Als er sah, daß er auf diese Weise mit dem Bösen nicht zurechtkommen kann, begann er listig zu sprechen und dem alten Bösen zu schmeicheln: "Höre, was meinst du, Christus wird wohl noch einmal in die Hölle kommen, nämlich zu mir? Hämmert ganz starke Fesseln und legt ihn damit fest!" Dieser Rat gefiel dem alten Bösen sehr, er begann, mit der Zunge zu schnalzen und zu fragen: "Bist du denn auch ein Schmied, König Salomon?" "Ich habe in meiner Jugend auch Schmiedearbeit gelernt", sagte Salomon. Jetzt fing der alte Böse an, allerlei Eisenkram zusammenzutragen, und Salomon fing an zu hämmern. Nach einigen Stunden Arbeit war eine Reihe von Fesseln fertig, die der alte Böse sich um den Hals legte und ihre Härte probierte. Als er sie mit den Händen packte, pratz! waren die Fesseln entzwei, und er sagte zu dem Schmied: "Eine Reihe wird wohl nicht reichen, was ich zerreiße, das wird auch Christus zerreißen, er ist doch nicht schwächer!" Salomon hämmerte die zerrissenen Fesseln wieder hart zusammen und machte noch eine zweite Reihe von Ketten dazu. Der alte Böse paßte sie sich um den Hals, packte sie etwa zwei-, dreimal - pratz, pratz! waren beide Kettenreihen wiederum entzwei, und der alte Böse sagte: "Auch damit wird es nichts, er wird sie ebenso zerreißen wie ich. Schmiede auch die dritte Reihe dazu!"

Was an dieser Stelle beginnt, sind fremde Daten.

-- pv_equiv track=rewrite | github.com/fanjiamin1/cryptocurrencies | secrets/secretsharing.py | divmod
-- ===== SOURCE A (Python) =====
-- def divmod(a,b,p):
--     #Division in the module P
--     #adapted from wikipedia psuedocode
--     s=0
--     s_prev=1
--     t=1
--     t_prev=0
--     r=b
--     r_prev=p
--     while r!=0:
--         quotient=r_prev//r
--         r_prev,r=r,r_prev - quotient*r
--         s_prev,s=s,s_prev - quotient*s
--         t_prev,t=t,t_prev - quotient*t
--     #either s_prev or t_prev is the inverse of b
--     #return a*s_prev or return a*t_prev
--     return a*t_prev
-- ===== SOURCE B (Python) =====
-- def divmod(a, b, p):
--     # Division in the modulus p via a recursive extended Euclid.
--     # egcd(x, y) returns (g, s, t) with s*x + t*y == g.
--     def egcd(x, y):
--         if y == 0:
--             return (x, 1, 0)
--         q = x // y
--         g, s, t = egcd(y, x - q * y)
--         return (g, t, s - q * t)
--     return a * egcd(p, b)[2]
-- ===== Notes on version B (the rewrite author's own statement) =====
-- stated objective: alternative
-- what changed: Replaces the iterative six-variable extended-Euclid loop by a recursive egcd helper that computes the Bezout coefficients on the way back up the recursion, then returns a times the coefficient of b.
import Mathlib
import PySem

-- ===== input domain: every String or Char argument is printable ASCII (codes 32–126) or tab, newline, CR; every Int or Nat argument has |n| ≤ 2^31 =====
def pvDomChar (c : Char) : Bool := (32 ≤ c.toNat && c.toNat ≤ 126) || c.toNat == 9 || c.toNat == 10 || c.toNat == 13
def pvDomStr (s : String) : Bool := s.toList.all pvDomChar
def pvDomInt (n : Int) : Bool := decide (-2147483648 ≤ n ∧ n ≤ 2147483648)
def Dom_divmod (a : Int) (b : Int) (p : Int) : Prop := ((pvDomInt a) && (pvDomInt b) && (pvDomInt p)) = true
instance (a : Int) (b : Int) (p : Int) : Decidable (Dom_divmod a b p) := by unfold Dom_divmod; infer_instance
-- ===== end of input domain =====

-- B rewrites A's iterative six-variable extended-Euclid loop as a recursive egcd helper
-- computing the Bezout coefficients on the way back up (objective: alternative decomposition).
-- Both ports take a Nat fuel (|b| + 1 iterations always suffice, proved in fuel lemmas below);
-- the fuel only makes the recursion structural, it never changes the computed value.

-- ===== PORT A =====
-- the while loop of A, state (s, s_prev, t, t_prev, r, r_prev); returns the final t_prev
def divmodLoop : Nat → Int → Int → Int → Int → Int → Int → Int
  | 0, _, _, _, t_prev, _, _ => t_prev
  | n + 1, s, s_prev, t, t_prev, r, r_prev =>
    if r = 0 then t_prev
    else
      let quotient := PySem.Int.floordiv r_prev r
      divmodLoop n (s_prev - quotient * s) s (t_prev - quotient * t) t
        (r_prev - quotient * r) r

def divmod (a : Int) (b : Int) (p : Int) : Int :=
  a * divmodLoop (b.natAbs + 1) 0 1 1 0 b p

-- ===== PORT B =====
-- egcd x y = (g, s, t) with s*x + t*y = g
def egcd : Nat → Int → Int → Int × Int × Int
  | 0, x, _ => (x, 1, 0)
  | n + 1, x, y =>
    if y = 0 then (x, 1, 0)
    else
      let q := PySem.Int.floordiv x y
      let e := egcd n y (x - q * y)
      (e.1, e.2.2, e.2.1 - q * e.2.2)

def divmod_alt (a : Int) (b : Int) (p : Int) : Int :=
  a * (egcd (b.natAbs + 1) p b).2.2

-- ===== PRECONDITION & SPEC =====
def Spec_divmod (a : Int) (b : Int) (p : Int) (out : Int) : Prop := out = divmod_alt a b p
instance (a : Int) (b : Int) (p : Int) (out : Int) : Decidable (Spec_divmod a b p out) := by unfold Spec_divmod; infer_instance

-- ===== CLAIM (what is proved, stated in full; the proofs are below) =====
def Claim_equal_divmod : Prop := ∀ (a : Int) (b : Int) (p : Int), Dom_divmod a b p → Spec_divmod a b p (divmod a b p)

-- ===== LEMMAS AND PROOFS =====

-- the Euclidean remainder shrinks in absolute value, so the fuel |b| + 1 suffices
theorem pvRem_natAbs_lt (a b : Int) (hb : b ≠ 0) :
    (a - PySem.Int.floordiv a b * b).natAbs < b.natAbs := by
  have h := PySem.Int.floordiv_mul_add_mod a b
  rcases lt_or_gt_of_ne hb with hneg | hpos
  · have := PySem.Int.mod_neg_bounds a hneg
    omega
  · have h1 := PySem.Int.mod_nonneg a hpos
    have h2 := PySem.Int.mod_lt a hpos
    omega

-- invariant: A's loop result is the Bezout combination of its two t-coefficients,
-- for any sufficient fuels on either side
theorem loop_egcd (n : Nat) : ∀ (m : Nat) (r r_prev s s_prev t t_prev : Int),
    r.natAbs < n → r.natAbs < m →
    divmodLoop n s s_prev t t_prev r r_prev =
      (egcd m r_prev r).2.1 * t_prev + (egcd m r_prev r).2.2 * t := by
  induction n with
  | zero => intro m r _ _ _ _ _ hn _; omega
  | succ n ih =>
    intro m r r_prev s s_prev t t_prev hn hm
    obtain ⟨m', rfl⟩ : ∃ m', m = m' + 1 := ⟨m - 1, by omega⟩
    by_cases hr : r = 0
    · subst hr
      simp [divmodLoop, egcd]
    · have hlt := pvRem_natAbs_lt r_prev r hr
      simp only [divmodLoop, egcd, hr, if_false]
      rw [ih m' _ _ _ _ _ _ (by omega) (by omega)]
      ring

theorem divmod_spec_aux (a b p : Int) : divmod a b p = divmod_alt a b p := by
  unfold divmod divmod_alt
  rw [loop_egcd (b.natAbs + 1) (b.natAbs + 1) b p 0 1 1 0 (by omega) (by omega)]
  ring

-- ===== VERDICT (by name: the statement is the Claim_ definition above) =====
theorem divmod_spec : Claim_equal_divmod := by
  intro a b p _
  exact divmod_spec_aux a b p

Jetzt begann Salomon das dritte Mal die Fesseln zu hämmern, nachdem er die zweifachen Ketten wieder zusammengesetzt hatte. Als ein Metallring oder Kettenglied fertig wurde, sagte er "Amen" darauf, wurde das zweite, dritte, vierte Glied fertig, sagte er immer "Amen", bis das letzte Kettenglied fertig war, das er als das allerletzte Glied dem alten Bösen um den Hals vernietete. Auch dann sagte er, die letzten Hammerschläge schlagend, "Amen, Amen!" Kaum war Salomon mit seinem Amen-Sagen fertig geworden, als Christ-Gott selbst, an der Höllenschwelle stehend, zum dritten Mal rief: "Amen, auf ewig Amen!" Da fing der alte Böse an, in den Fesseln zu springen, wie ein Floh in einem leeren Futteral. Wohl zitterte der ganze Höllenpfuhl von seinem schrecklichen Zorn, und die Fesseln klirrten an seinem Hals so stark, als ob zwei weltgroße Kriegsheere gegeneinander mit blanken Schwertern kämpften, als er aber zuletzt von seinem schrecklichen Zorn ermüdet war, setzte er sich auf die Fesseln nieder und sagte zu Christ-Gott: "Sieh, ich werde auf diesem Kettenhaufen verhungern, wenn ich von hier nicht mehr irgendwohin herauskomme!" Darauf sagte Christus tröstend: "Verhungern wirst du nicht, ich will dich mit Vogelfleisch auf den Fesseln füttern!"

Danach kam Christus mit Salomon aus der Hölle heraus, beider Herzen voller Freude, daß der echte alte Böse mit den harten dreifachen Fesseln vernietet wurde. Aber Christ-Gott hielt auch sein Wort, das er ihm gegeben hatte: jedermann hat wohl selbst gesehen, wie manchmal eine große Menge von Raben, eine Masse von Krähen, Dohlen, Falken in großen Partien in die Hölle getrieben werden, um ihn zu füttern. Ebenso gehören ihm alle blindgeborenen Vogeljungen, die da krepieren, so daß es ihm an Vogelfleisch und -braten nicht mangelt.

So erzählen wir die Geschichte vom verständigen Salomon, der mit seiner List und Vernunft sogar den alten Bösen gefesselt hat.